How can you say that a company like this has changed anything,
much less improved their quality by being ISO 9000 certified?
b) The companies that I know of that were at risk of losing their
certification by LRQA if they didn't address their non-compliances
responded by simply moving to another certification body. This
is a failing of the ISO 9000 world which you did not point out
and probably didn't know about.
Well, I could write
a lot more on this subject but I'll let you go with this: the
problem is really not ISO 9000, it is the way that we deal with
software quality and process. No one wants to pay the real price
of quality, which is to change the way we do things. Consider
how many quality processes, systems, approaches and gurus we have
against the truly rare occurrence of high quality software.
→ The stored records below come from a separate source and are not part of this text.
-- pv_equiv track=rewrite | github.com/MachineLearning-Nerd/Codathon | day1.py | books_on_shelf
-- ===== SOURCE A (Python) =====
-- def books_on_shelf(data, K):
--     while(1):
--         if data[0] <= K:
--             data.pop(0)
--         elif data[-1] <= K:
--             data.pop(-1)
--         else:
--             return len(data)
-- ===== SOURCE B (Python) =====
-- def books_on_shelf(data, K):
--     kept = [i for i, x in enumerate(data) if x > K]
--     return kept[-1] - kept[0] + 1 if kept else 0
-- ===== Notes on version B (the rewrite author's own statement) =====
-- stated objective: simpler
-- what changed: Replaces A's destructive loop that repeatedly pops elements <= K from both ends of the list with a single non-mutating pass collecting the indices of elements > K and returning last - first + 1.
import Mathlib
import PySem

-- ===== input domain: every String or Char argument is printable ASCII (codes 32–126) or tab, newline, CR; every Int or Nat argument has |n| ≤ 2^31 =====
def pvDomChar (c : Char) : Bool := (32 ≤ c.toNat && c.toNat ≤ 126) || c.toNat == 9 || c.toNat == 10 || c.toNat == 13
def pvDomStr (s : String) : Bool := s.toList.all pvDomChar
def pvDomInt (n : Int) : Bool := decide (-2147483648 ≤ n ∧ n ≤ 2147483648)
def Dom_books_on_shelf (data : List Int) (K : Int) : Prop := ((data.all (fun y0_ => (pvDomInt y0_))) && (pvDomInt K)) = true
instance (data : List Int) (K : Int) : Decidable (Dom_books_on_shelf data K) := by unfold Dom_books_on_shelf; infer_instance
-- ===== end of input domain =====

-- B replaces A's destructive double-ended popping loop with a single non-mutating pass collecting
-- the indices of elements > K (answer = last index - first index + 1): simpler, no mutation.
-- A mutates its argument (pops from both ends) while B does not; the equivalence proved here is about the RETURN value only.


-- ===== PORT A =====
-- while(1): pop front while data[0] <= K, else pop back while data[-1] <= K, else return len(data).
-- On [] (data[0] raises IndexError in Python) the port returns 0; Pre_ excludes those inputs.
def books_on_shelf (data : List Int) (K : Int) : Int :=
  match data with
  | [] => 0
  | x :: rest =>
    if x ≤ K then books_on_shelf rest K
    else if (x :: rest).getLast (List.cons_ne_nil x rest) ≤ K then
      books_on_shelf (x :: rest).dropLast K
    else ((x :: rest).length : Int)
termination_by data.length
decreasing_by
  · simp
  · simp

-- ===== PORT B =====
-- kept = [i for i, x in enumerate(data) if x > K]
def keptIdx (data : List Int) (K : Int) : List Int :=
  ((PySem.List.enumerate data).filter (fun p => decide (K < p.2))).map Prod.fst

-- return kept[-1] - kept[0] + 1 if kept else 0
def books_on_shelf_alt (data : List Int) (K : Int) : Int :=
  match keptIdx data K with
  | [] => 0
  | h :: t => (h :: t).getLast (List.cons_ne_nil h t) - h + 1

-- ===== PRECONDITION & SPEC =====
-- Pre_ excludes exactly the inputs on which Python A raises IndexError: lists whose every
-- element is ≤ K (including the empty list) — A pops until empty and then indexes data[0].
def Pre_books_on_shelf (data : List Int) (K : Int) : Prop := ∃ x ∈ data, K < x
instance (data : List Int) (K : Int) : Decidable (Pre_books_on_shelf data K) := by unfold Pre_books_on_shelf; infer_instance
def pvWitness_books_on_shelf : List Int × Int := ([2], 1)

def Spec_books_on_shelf (data : List Int) (K : Int) (out : Int) : Prop := out = books_on_shelf_alt data K
instance (data : List Int) (K : Int) (out : Int) : Decidable (Spec_books_on_shelf data K out) := by unfold Spec_books_on_shelf; infer_instance

-- ===== CLAIM (what is proved, stated in full; the proofs are below) =====
def Claim_equal_books_on_shelf : Prop := ∀ (data : List Int) (K : Int), Dom_books_on_shelf data K → Pre_books_on_shelf data K → Spec_books_on_shelf data K (books_on_shelf data K)

-- ===== LEMMAS AND PROOFS =====

lemma enum_shift (xs : List Int) (s t : Int) :
    PySem.List.enumerate xs (s + t) = (PySem.List.enumerate xs t).map (fun p => (p.1 + s, p.2)) := by
  induction xs generalizing t with
  | nil => simp [PySem.List.enumerate_nil]
  | cons x xs ih =>
    simp [PySem.List.enumerate_cons]
    constructor
    · omega
    · have := ih (t + 1)
      rw [show s + t + 1 = s + (t + 1) by ring] at *
      exact this

lemma kept_cons (x : Int) (xs : List Int) (K : Int) :
    keptIdx (x :: xs) K = (if K < x then [(0 : Int)] else []) ++ (keptIdx xs K).map (· + 1) := by
  unfold keptIdx
  rw [PySem.List.enumerate_cons, show (0 : Int) + 1 = 1 + 0 by ring, enum_shift xs 1 0]
  simp only [List.filter_cons, List.filter_map, List.map_map, decide_eq_true_eq]
  split_ifs with h <;> simp [Function.comp_def]

lemma kept_append_last (xs : List Int) (a K : Int) :
    keptIdx (xs ++ [a]) K = keptIdx xs K ++ (if K < a then [(xs.length : Int)] else []) := by
  unfold keptIdx
  rw [PySem.List.enumerate_append]
  simp [PySem.List.enumerate_cons, PySem.List.enumerate_nil]
  split_ifs with h <;> simp [h]

lemma alt_of_kept_nil (data : List Int) (K : Int) (h : keptIdx data K = []) :
    books_on_shelf_alt data K = 0 := by
  unfold books_on_shelf_alt; rw [h]

lemma alt_of_head_last (data : List Int) (K h l : Int)
    (hh : (keptIdx data K).head? = some h) (hl : (keptIdx data K).getLast? = some l) :
    books_on_shelf_alt data K = l - h + 1 := by
  unfold books_on_shelf_alt
  cases hk : keptIdx data K with
  | nil => rw [hk] at hh; simp at hh
  | cons a t =>
    rw [hk] at hh hl
    simp at hh
    rw [List.getLast?_eq_some_getLast (List.cons_ne_nil a t)] at hl
    simp at hl
    show (a :: t).getLast (List.cons_ne_nil a t) - a + 1 = l - h + 1
    omega

lemma alt_cons_le (x : Int) (xs : List Int) (K : Int) (hx : x ≤ K) :
    books_on_shelf_alt (x :: xs) K = books_on_shelf_alt xs K := by
  have hk : keptIdx (x :: xs) K = (keptIdx xs K).map (· + 1) := by
    rw [kept_cons]; simp [not_lt.mpr hx]
  cases hxs : keptIdx xs K with
  | nil =>
    rw [alt_of_kept_nil _ _ (by rw [hk, hxs]; simp), alt_of_kept_nil _ _ hxs]
  | cons a t =>
    have h1 := alt_of_head_last (x :: xs) K (a + 1) (((a :: t).getLast (List.cons_ne_nil a t)) + 1)
      (by rw [hk, hxs]; simp)
      (by rw [hk, hxs, List.getLast?_map, List.getLast?_eq_some_getLast (List.cons_ne_nil a t)]; simp)
    have h2 := alt_of_head_last xs K a ((a :: t).getLast (List.cons_ne_nil a t))
      (by rw [hxs]; simp)
      (by rw [hxs, List.getLast?_eq_some_getLast (List.cons_ne_nil a t)])
    rw [h1, h2]; ring

lemma alt_congr (d1 d2 : List Int) (K : Int) (h : keptIdx d1 K = keptIdx d2 K) :
    books_on_shelf_alt d1 K = books_on_shelf_alt d2 K := by
  unfold books_on_shelf_alt; rw [h]

lemma alt_full (x : Int) (rest : List Int) (K : Int) (hx : K < x)
    (hl : K < (x :: rest).getLast (List.cons_ne_nil x rest)) :
    books_on_shelf_alt (x :: rest) K = ((x :: rest).length : Int) := by
  have hne : x :: rest ≠ [] := List.cons_ne_nil x rest
  have hdecomp : (x :: rest).dropLast ++ [(x :: rest).getLast hne] = x :: rest :=
    List.dropLast_append_getLast hne
  have hh : (keptIdx (x :: rest) K).head? = some 0 := by
    rw [kept_cons, if_pos hx]; simp
  have hl2 : (keptIdx (x :: rest) K).getLast? = some (((x :: rest).dropLast.length : Int)) := by
    conv_lhs => rw [← hdecomp]
    rw [kept_append_last, if_pos hl]
    simp
  rw [alt_of_head_last (x :: rest) K 0 _ hh hl2]
  have h3 : (x :: rest).dropLast.length = (x :: rest).length - 1 := List.length_dropLast
  have hdl : 1 ≤ (x :: rest).length := by simp
  omega

lemma pre_mem_dropLast (d : List Int) (K : Int) (hne : d ≠ [])
    (hlast : d.getLast hne ≤ K) (hpre : ∃ x ∈ d, K < x) : ∃ x ∈ d.dropLast, K < x := by
  obtain ⟨w, hw, hKw⟩ := hpre
  refine ⟨w, ?_, hKw⟩
  have hdecomp : d.dropLast ++ [d.getLast hne] = d := List.dropLast_append_getLast hne
  rw [← hdecomp] at hw
  rcases List.mem_append.mp hw with h | h
  · exact h
  · simp at h; subst h; omega

lemma main_eq : ∀ (n : Nat) (data : List Int) (K : Int), data.length ≤ n →
    (∃ x ∈ data, K < x) → books_on_shelf data K = books_on_shelf_alt data K := by
  intro n
  induction n with
  | zero =>
    intro data K hlen hpre
    have : data = [] := List.eq_nil_of_length_eq_zero (Nat.le_zero.mp hlen)
    subst this; simp at hpre
  | succ m ih =>
    intro data K hlen hpre
    match data with
    | [] => simp at hpre
    | x :: rest =>
      rw [books_on_shelf]
      by_cases hx : x ≤ K
      · rw [if_pos hx]
        have hpre' : ∃ y ∈ rest, K < y := by
          obtain ⟨w, hw, hKw⟩ := hpre
          rcases List.mem_cons.mp hw with h | h
          · subst h; omega
          · exact ⟨w, h, hKw⟩
        rw [ih rest K (by simp at hlen; omega) hpre', alt_cons_le x rest K hx]
      · rw [if_neg hx]
        by_cases hlast : (x :: rest).getLast (List.cons_ne_nil x rest) ≤ K
        · rw [if_pos hlast]
          have hpre' := pre_mem_dropLast (x :: rest) K (List.cons_ne_nil x rest) hlast hpre
          rw [ih _ K (by simp [List.length_dropLast] at *; omega) hpre']
          exact alt_congr _ _ K (by
            conv_rhs => rw [← List.dropLast_append_getLast (List.cons_ne_nil x rest)]
            rw [kept_append_last, if_neg (not_lt.mpr hlast)]
            simp)
        · rw [if_neg hlast]
          exact (alt_full x rest K (by omega) (by omega)).symm

-- ===== VERDICT (by name: the statement is the Claim_ definition above) =====
theorem books_on_shelf_spec : Claim_equal_books_on_shelf := by
  intro data K _ hpre
  unfold Spec_books_on_shelf
  exact main_eq data.length data K le_rfl hpre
Bob Scheafer also defends the ISO process,
or at least some aspects of it.
I liked your article
and have some comments, but I don't want to look like a fool or
for you to take me as an idiot, so please try to bear with me.
I feel that your problems
with ISO 9000 are more with how it has been implemented, and the
management employee relationship rather than with the intent of
ISO. A "learning organization" (I use quotes around learning organization
because I read the term somewhere and can't remember where) is
one that is supposed to listen to its employees and learn from
its mistakes. That is, if a process is stupid, then the process
should change. Often, management believes it does that when in
fact the relationship is backwards, that is, if the boss makes
the rules, then the rule cannot be stupid. That could be what
you meant when said when you wrote that if a document does not
add quality, then the document should not be written. Aha! If
the process says the document should be written, then automatically
and logically by the boss's definition, that document MUST add
Am I brilliant or
idiotic? (I hope somewhere in-between) I don't believe that ISO
9000 says that stupid documents should be written. Finding out
what's stupid is the job of the person who documents the process
(oops, that could be your boss).
I am curious as to
what documents that you dislike exactly are the ones you wrote
I will also point
out (you can't stop me unless you delete this right now) that
your example of writing test cases points to stupidities in the
process, not that the idea of documenting the process itself is
stupid. My rationalization is that there is nothing wrong for
one document to point to another rather than to need to write
the same table, paragraph, whatever twice -- just like using an
html pointer if the documents are on-line. The process could have
been modified to say this. Also, the random number? Anyone could
have provided a tool that created random numbers, and the process
could say "Run the Random number generator, and apply the data
to the test input". The problem is not the process, but the person
who writes the steps in the process. Similarly, applying for unique
document ID's can be automated. If your company does not listen
to its workers as to the best way for work to be done, then the
company deserves what it gets! (And that explains an awful lot
of crap going on, doesn't it)
I also think you are
missing the big picture, that if something fails in the field
miserably, and someone takes the effort to diagnose the problem,
and it points to testing, the tests can be exactly rerun to see
if the problem is in improper testing, or manufacture, or whatever,
but only if there is enough documentation to rerun the test. If
no one will ever need to re-test in the future, or will ever want
proof that something was ever tested, then why not throw out testing
I hope this wasn't
all a dreadful waste of electrons. I am a programmer, not a boss,
and I have to work under process, and some of it yes, sucks, but
I have also seen quality go up when done right. But noooo, there
are no good metrics that measure it. We are not manufacturers
we are artisans and everything we do is unique. Think of process
as the net and court lines in tennis.
I like my letter so
much, I think I will send myself a copy.